The Gryphon's Skull
- First edition
- Author: H. N. Turteltaub
- Cover artist: Richard B. Farrell
- Language: English
- Series: Hellenic Traders
- Genre: Historical novel
- Publisher: Tor Books
- Publication date: 2002
- Publication place: United States
- Media type: Print (Hardcover & Paperback)
- Pages: 384
- ISBN: 0-312-87222-4
- OCLC: 52079813
- Dewey Decimal: 813/.54 21
- LC Class: PS3570.U758 G79 2002
- Preceded by: Over the Wine Dark Sea
- Followed by: The Sacred Land

= The Gryphon's Skull =

2002 novel by H.N. Turteltaub

The Gryphon's Skull is a historical fiction novel written by H.N. Turteltaub (a pseudonym of Harry Turtledove). It was first published in hardcover by Tor Books in December 2002, and in paperback by the same publisher in December 2003. The book was reissued under the author's real name as an ebook by Phoenix Pick in March 2014, and as a trade paperback by the same publisher in April of the same year. It is the second book in the Hellenic Traders series.

==Plot summary==
The book follows the adventures of Menedemos and his cousin, Sostratos, seafaring traders from Rhodes in the eastern Mediterranean in the years after Alexander the Great. The plot centers around their commercial voyages across the Aegean Sea in their ship the Aphrodite during the year 309 BC. Early on, Sostratos acquires what appears to be the skull of a mythical gryphon (in reality the fossilized skull of a Protoceratops dinosaur), which he hopes to transport to scholars in Athens for study. Various other responsibilities and events get in the way, notably a commission from Ptolemaîos, satrap of Egypt, to spirit Polemaîos, disaffected nephew of Antigonos, master of Asia, from Chalcis to Cos to join him in his campaign against Antigonos. The cousins succeed in their mission, though Polemaîos later betrays Ptolemaîos, and is ordered to drink hemlock. Sostratos witnesses the enforced suicide. The gryphon's skull is later lost in a pirate attack on the Aphrodite.

==Reception==
Publishers Weekly notes that "[i]n the end, readers [of the book] will count themselves satisfied with the journey." The reviewer points out that "[t]The author has spelled names as the Greeks did—Kyklades, Thoukydides, Skythians—and this adds to the fun."

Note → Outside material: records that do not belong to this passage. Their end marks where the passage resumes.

-- pv_equiv track=rewrite | github.com/jargenmega/indel_testing | count_indels_chart.py | parse_cigar_close_indels
-- ===== SOURCE A (Python) =====
-- MAX_INDEL_DISTANCE = 12  # Maximum distance (bp) between indels to be considered "close"
--
-- def parse_cigar_close_indels(cigar_tuples):
--     """
--     Extract only "close" indels from CIGAR tuples.
--     An indel is only included if it's within MAX_INDEL_DISTANCE bp of another indel.
--     Returns list of indel sizes (positive=insertion, negative=deletion)
--     """
--     if cigar_tuples is None:
--         return []
--
--     close_indels = []
--     last_indel_size = None
--     last_indel_added = False
--     distance_since_indel = 0
--
--     for op, length in cigar_tuples:
--         if op == 1 or op == 2:  # Insertion or Deletion
--             indel_size = length if op == 1 else -length
--
--             if last_indel_size is not None and distance_since_indel <= MAX_INDEL_DISTANCE:
--                 # Close to previous indel
--                 if not last_indel_added:
--                     close_indels.append(last_indel_size)
--                     last_indel_added = True
--                 close_indels.append(indel_size)
--                 last_indel_size = indel_size
--                 last_indel_added = True
--             else:
--                 # First indel or too far from previous
--                 last_indel_size = indel_size
--                 last_indel_added = False
--
--             distance_since_indel = 0
--
--         elif op in [0, 7, 8, 4]:  # Match, =, X, or Soft clip (consume query)
--             distance_since_indel += length
--
--     return close_indels
-- ===== SOURCE B (Python) =====
-- MAX_INDEL_DISTANCE = 12  # Maximum distance (bp) between indels to be considered "close"
--
-- def parse_cigar_close_indels(cigar_tuples):
--     """Two-pass version: collect (size, gap_before) records, then keep each
--     indel that is close to its predecessor or its successor."""
--     if cigar_tuples is None:
--         return []
--     # Pass 1: one record per indel, with the query-consuming gap before it.
--     records = []
--     gap = 0
--     for op, length in cigar_tuples:
--         if op == 1 or op == 2:
--             records.append((length if op == 1 else -length, gap))
--             gap = 0
--         elif op in (0, 7, 8, 4):
--             gap += length
--     # Pass 2: neighbour-closeness flags, then a single filtering comprehension.
--     gaps_after_first = [g for _, g in records[1:]]
--     prev_close = [False] + [g <= MAX_INDEL_DISTANCE for g in gaps_after_first]
--     next_close = [g <= MAX_INDEL_DISTANCE for g in gaps_after_first] + [False]
--     return [s for (s, _), p, n in zip(records, prev_close, next_close) if p or n]
-- ===== Notes on version B (the rewrite author's own statement) =====
-- stated objective: alternative
-- what changed: Replaces the flag-threaded single loop (last_indel_size/last_indel_added/distance state) by two passes: first collect one (size, gap_before) record per indel, then keep each indel whose gap to its predecessor or successor is <= MAX_INDEL_DISTANCE via zipped neighbour flags and a filtering comprehension.
import Mathlib
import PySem

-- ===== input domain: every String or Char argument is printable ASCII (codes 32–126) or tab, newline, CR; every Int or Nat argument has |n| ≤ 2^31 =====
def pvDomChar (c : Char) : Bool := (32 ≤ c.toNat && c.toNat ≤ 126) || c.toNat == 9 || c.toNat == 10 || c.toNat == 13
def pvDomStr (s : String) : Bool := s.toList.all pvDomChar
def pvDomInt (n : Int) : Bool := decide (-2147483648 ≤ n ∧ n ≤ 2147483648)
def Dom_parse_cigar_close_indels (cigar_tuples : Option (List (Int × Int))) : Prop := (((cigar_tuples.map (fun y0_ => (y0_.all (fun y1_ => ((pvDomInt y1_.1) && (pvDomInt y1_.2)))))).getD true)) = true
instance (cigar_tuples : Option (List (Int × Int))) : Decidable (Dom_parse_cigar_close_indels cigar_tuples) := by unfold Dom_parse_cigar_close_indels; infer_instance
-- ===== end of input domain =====

-- B replaces A's flag-threaded single loop by a collect-records pass plus a neighbour-gap filtering pass (alternative decomposition, same cost).

-- ===== PORT A =====
-- loop body of A's for-loop (helper; state = (close_indels, last_indel_size, last_indel_added, distance_since_indel))
def pvStepA (st : List Int × Option Int × Bool × Int) (ol : Int × Int) : List Int × Option Int × Bool × Int :=
  let close_indels := st.1
  let last_indel_size := st.2.1
  let last_indel_added := st.2.2.1
  let distance_since_indel := st.2.2.2
  let op := ol.1
  let length := ol.2
  if op == 1 || op == 2 then
    let indel_size := if op == 1 then length else -length
    match last_indel_size, decide (distance_since_indel ≤ 12) with
    | some ls, true =>
      let close_indels := if !last_indel_added then close_indels ++ [ls] else close_indels
      (close_indels ++ [indel_size], some indel_size, true, (0 : Int))
    | _, _ => (close_indels, some indel_size, false, (0 : Int))
  else if op == 0 || op == 7 || op == 8 || op == 4 then
    (close_indels, last_indel_size, last_indel_added, distance_since_indel + length)
  else st

def parse_cigar_close_indels (cigar_tuples : Option (List (Int × Int))) : List Int :=
  match cigar_tuples with
  | none => []
  | some l => (l.foldl pvStepA ([], none, false, 0)).1

-- ===== PORT B =====
-- loop body of B's first pass (helper; state = (records, gap))
def pvStepB (st : List (Int × Int) × Int) (ol : Int × Int) : List (Int × Int) × Int :=
  let records := st.1
  let gap := st.2
  let op := ol.1
  let length := ol.2
  if op == 1 || op == 2 then
    (records ++ [((if op == 1 then length else -length), gap)], (0 : Int))
  else if op == 0 || op == 7 || op == 8 || op == 4 then
    (records, gap + length)
  else st

def parse_cigar_close_indels_alt (cigar_tuples : Option (List (Int × Int))) : List Int :=
  match cigar_tuples with
  | none => []
  | some l =>
    let records := (l.foldl pvStepB ([], 0)).1
    let gapsAfterFirst := (records.drop 1).map (fun r => r.2)
    let prevClose := false :: gapsAfterFirst.map (fun g => decide (g ≤ 12))
    let nextClose := gapsAfterFirst.map (fun g => decide (g ≤ 12)) ++ [false]
    (records.zip (prevClose.zip nextClose)).filterMap
      (fun x => if x.2.1 || x.2.2 then some x.1.1 else none)

-- ===== PRECONDITION & SPEC =====
def Spec_parse_cigar_close_indels (cigar_tuples : Option (List (Int × Int))) (out : List Int) : Prop := out = parse_cigar_close_indels_alt cigar_tuples
instance (cigar_tuples : Option (List (Int × Int))) (out : List Int) : Decidable (Spec_parse_cigar_close_indels cigar_tuples out) := by unfold Spec_parse_cigar_close_indels; infer_instance

-- ===== CLAIM (what is proved, stated in full; the proofs are below) =====
def Claim_equal_parse_cigar_close_indels : Prop := ∀ (cigar_tuples : Option (List (Int × Int))), Dom_parse_cigar_close_indels cigar_tuples → Spec_parse_cigar_close_indels cigar_tuples (parse_cigar_close_indels cigar_tuples)

-- ===== LEMMAS AND PROOFS =====

-- the record stream: one (size, gap_before) entry per indel, starting gap d
def pvRecs (d : Int) : List (Int × Int) → List (Int × Int)
  | [] => []
  | (op, length) :: rest =>
    if op == 1 || op == 2 then ((if op == 1 then length else -length), d) :: pvRecs 0 rest
    else if op == 0 || op == 7 || op == 8 || op == 4 then pvRecs (d + length) rest
    else pvRecs d rest

def pvHead12 : List (Int × Int) → Bool
  | [] => false
  | (_, g) :: _ => decide (g ≤ 12)

-- filter for records all of which have a predecessor
def pvFilt : List (Int × Int) → List Int
  | [] => []
  | (s, g) :: rs => (if decide (g ≤ 12) || pvHead12 rs then [s] else []) ++ pvFilt rs

-- A's loop, restricted to the record stream
def pvRun (acc : List Int) (ls : Option Int) (la : Bool) : List (Int × Int) → List Int
  | [] => acc
  | (s, g) :: rs =>
    match ls, decide (g ≤ 12) with
    | some prev, true => pvRun ((if !la then acc ++ [prev] else acc) ++ [s]) (some s) true rs
    | _, _ => pvRun acc (some s) false rs

def pvTop : List (Int × Int) → List Int
  | [] => []
  | (s, _) :: rs => (if pvHead12 rs then [s] else []) ++ pvFilt rs

theorem pvRun_some (rs : List (Int × Int)) : ∀ (acc : List Int) (s : Int) (la : Bool),
    pvRun acc (some s) la rs = acc ++ (if !la && pvHead12 rs then [s] else []) ++ pvFilt rs := by
  induction rs with
  | nil => intro acc s la; simp [pvRun, pvHead12, pvFilt]
  | cons r rs ih =>
    intro acc s la
    obtain ⟨s1, g1⟩ := r
    by_cases hg : g1 ≤ 12
    · simp [pvRun, hg, ih, pvHead12, pvFilt]
      cases la <;> simp
    · simp [pvRun, hg, ih, pvHead12, pvFilt]

theorem pvRun_none (rs : List (Int × Int)) (acc : List Int) (la : Bool) :
    pvRun acc none la rs = acc ++ pvTop rs := by
  cases rs with
  | nil => simp [pvRun, pvTop]
  | cons r rs =>
    obtain ⟨s, g⟩ := r
    simp [pvRun, pvTop, pvRun_some]

-- A's fold equals pvRun on the record stream
theorem pvA_run (l : List (Int × Int)) : ∀ (acc : List Int) (ls : Option Int) (la : Bool) (d : Int),
    (l.foldl pvStepA (acc, ls, la, d)).1 = pvRun acc ls la (pvRecs d l) := by
  induction l with
  | nil => intro acc ls la d; simp [pvRecs, pvRun]
  | cons ol rest ih =>
    intro acc ls la d
    obtain ⟨op, length⟩ := ol
    rw [List.foldl_cons]
    by_cases h12 : op == 1 || op == 2
    · cases ls with
      | none =>
        have hstep : pvStepA (acc, none, la, d) (op, length)
            = (acc, some (if op == 1 then length else -length), false, (0 : Int)) := by
          simp [pvStepA, h12]
        rw [hstep, ih]
        by_cases hd : d ≤ 12 <;> simp [pvRecs, pvRun, h12]
      | some prev =>
        by_cases hd : d ≤ 12
        · have hstep : pvStepA (acc, some prev, la, d) (op, length)
              = ((if !la then acc ++ [prev] else acc) ++ [if op == 1 then length else -length],
                 some (if op == 1 then length else -length), true, (0 : Int)) := by
            simp [pvStepA, h12, hd]
          rw [hstep, ih]
          simp [pvRecs, pvRun, h12, hd]
        · have hstep : pvStepA (acc, some prev, la, d) (op, length)
              = (acc, some (if op == 1 then length else -length), false, (0 : Int)) := by
            simp [pvStepA, h12, hd]
          rw [hstep, ih]
          simp [pvRecs, pvRun, h12, hd]
    · by_cases hq : op == 0 || op == 7 || op == 8 || op == 4
      · have hstep : pvStepA (acc, ls, la, d) (op, length)
            = (acc, ls, la, d + length) := by simp [pvStepA, h12, hq]
        rw [hstep, ih]
        simp [pvRecs, h12, hq]
      · have hstep : pvStepA (acc, ls, la, d) (op, length) = (acc, ls, la, d) := by
          simp [pvStepA, h12, hq]
        rw [hstep, ih]
        simp [pvRecs, h12, hq]

-- B's first pass builds the same record stream
theorem pvB_pass1 (l : List (Int × Int)) : ∀ (recs : List (Int × Int)) (g : Int),
    (l.foldl pvStepB (recs, g)).1 = recs ++ pvRecs g l := by
  induction l with
  | nil => intro recs g; simp [pvRecs]
  | cons ol rest ih =>
    intro recs g
    obtain ⟨op, length⟩ := ol
    rw [List.foldl_cons]
    by_cases h12 : op == 1 || op == 2
    · have hstep : pvStepB (recs, g) (op, length)
          = (recs ++ [((if op == 1 then length else -length), g)], (0 : Int)) := by
        simp [pvStepB, h12]
      rw [hstep, ih]
      simp [pvRecs, h12]
    · by_cases hq : op == 0 || op == 7 || op == 8 || op == 4
      · have hstep : pvStepB (recs, g) (op, length) = (recs, g + length) := by
          simp [pvStepB, h12, hq]
        rw [hstep, ih]
        simp [pvRecs, h12, hq]
      · have hstep : pvStepB (recs, g) (op, length) = (recs, g) := by
          simp [pvStepB, h12, hq]
        rw [hstep, ih]
        simp [pvRecs, h12, hq]

-- B's zip-filter pass over records with a predecessor equals pvFilt
theorem pvB_zip_tail (rs : List (Int × Int)) :
    ((rs.zip ((rs.map (fun r => decide (r.2 ≤ 12))).zip
        ((rs.drop 1).map (fun r => decide (r.2 ≤ 12)) ++ [false]))).filterMap
      (fun x => if x.2.1 || x.2.2 then some x.1.1 else none)) = pvFilt rs := by
  induction rs with
  | nil => simp [pvFilt]
  | cons r rs ih =>
    obtain ⟨s, g⟩ := r
    cases rs with
    | nil => by_cases hg : g ≤ 12 <;> simp [pvFilt, pvHead12, hg]
    | cons r2 rs2 =>
      obtain ⟨s2, g2⟩ := r2
      simp only [List.drop_succ_cons, List.drop_zero, List.map_cons] at ih ⊢
      simp only [List.zip_cons_cons, List.cons_append, List.filterMap_cons]
      rw [ih]
      by_cases h1 : g ≤ 12 <;> by_cases h2 : g2 ≤ 12 <;>
        simp [pvFilt, pvHead12, h1, h2]

-- B's full second pass equals pvTop
theorem pvB_pass2 (records : List (Int × Int)) :
    ((records.zip ((false :: ((records.drop 1).map (fun r => r.2)).map (fun g => decide (g ≤ 12))).zip
        (((records.drop 1).map (fun r => r.2)).map (fun g => decide (g ≤ 12)) ++ [false]))).filterMap
      (fun x => if x.2.1 || x.2.2 then some x.1.1 else none)) = pvTop records := by
  cases records with
  | nil => simp [pvTop]
  | cons r rs =>
    obtain ⟨s, g⟩ := r
    cases rs with
    | nil => simp [pvTop, pvHead12, pvFilt]
    | cons r2 rs2 =>
      obtain ⟨s2, g2⟩ := r2
      have h := pvB_zip_tail ((s2, g2) :: rs2)
      simp only [List.drop_succ_cons, List.drop_zero, List.map_cons, List.map_map,
        Function.comp_def] at h ⊢
      simp only [List.zip_cons_cons, List.cons_append, List.filterMap_cons]
      rw [h]
      by_cases h2 : g2 ≤ 12 <;> simp [pvTop, pvHead12, h2]

-- ===== VERDICT (by name: the statement is the Claim_ definition above) =====
theorem parse_cigar_close_indels_spec : Claim_equal_parse_cigar_close_indels := by
  intro cigar_tuples _
  unfold Spec_parse_cigar_close_indels parse_cigar_close_indels parse_cigar_close_indels_alt
  cases cigar_tuples with
  | none => rfl
  | some l =>
    simp only [pvA_run, pvB_pass1, List.nil_append, pvB_pass2, pvRun_none]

Kirkus Reviews calls the novel "[s]uperlative historical adventure, narrated with plenty of action and a good feel for the era." The two protagonists are characterized as "a somewhat Patty Duke-ish pair of cousins" who "make a good pair, each complementing the other's weaknesses and strengths."

Michele Leber in Booklist characterizes the book as "factually-laded historical fiction, although history is sometimes dispensed awkwardly through dialog rather than through narrative; and while a table of weights, measures, and money is provided, a glossary is sorely missing. But there is appealing camaraderie between the cousins, and no lack of action; and plans for a future voyage, plus unresolved issues, pave the way for more to come."

The book was also reviewed by K. V. Bailey in Vector 227, January 2003, and Peter Heck (2003) in Asimov's Science Fiction, May 2003.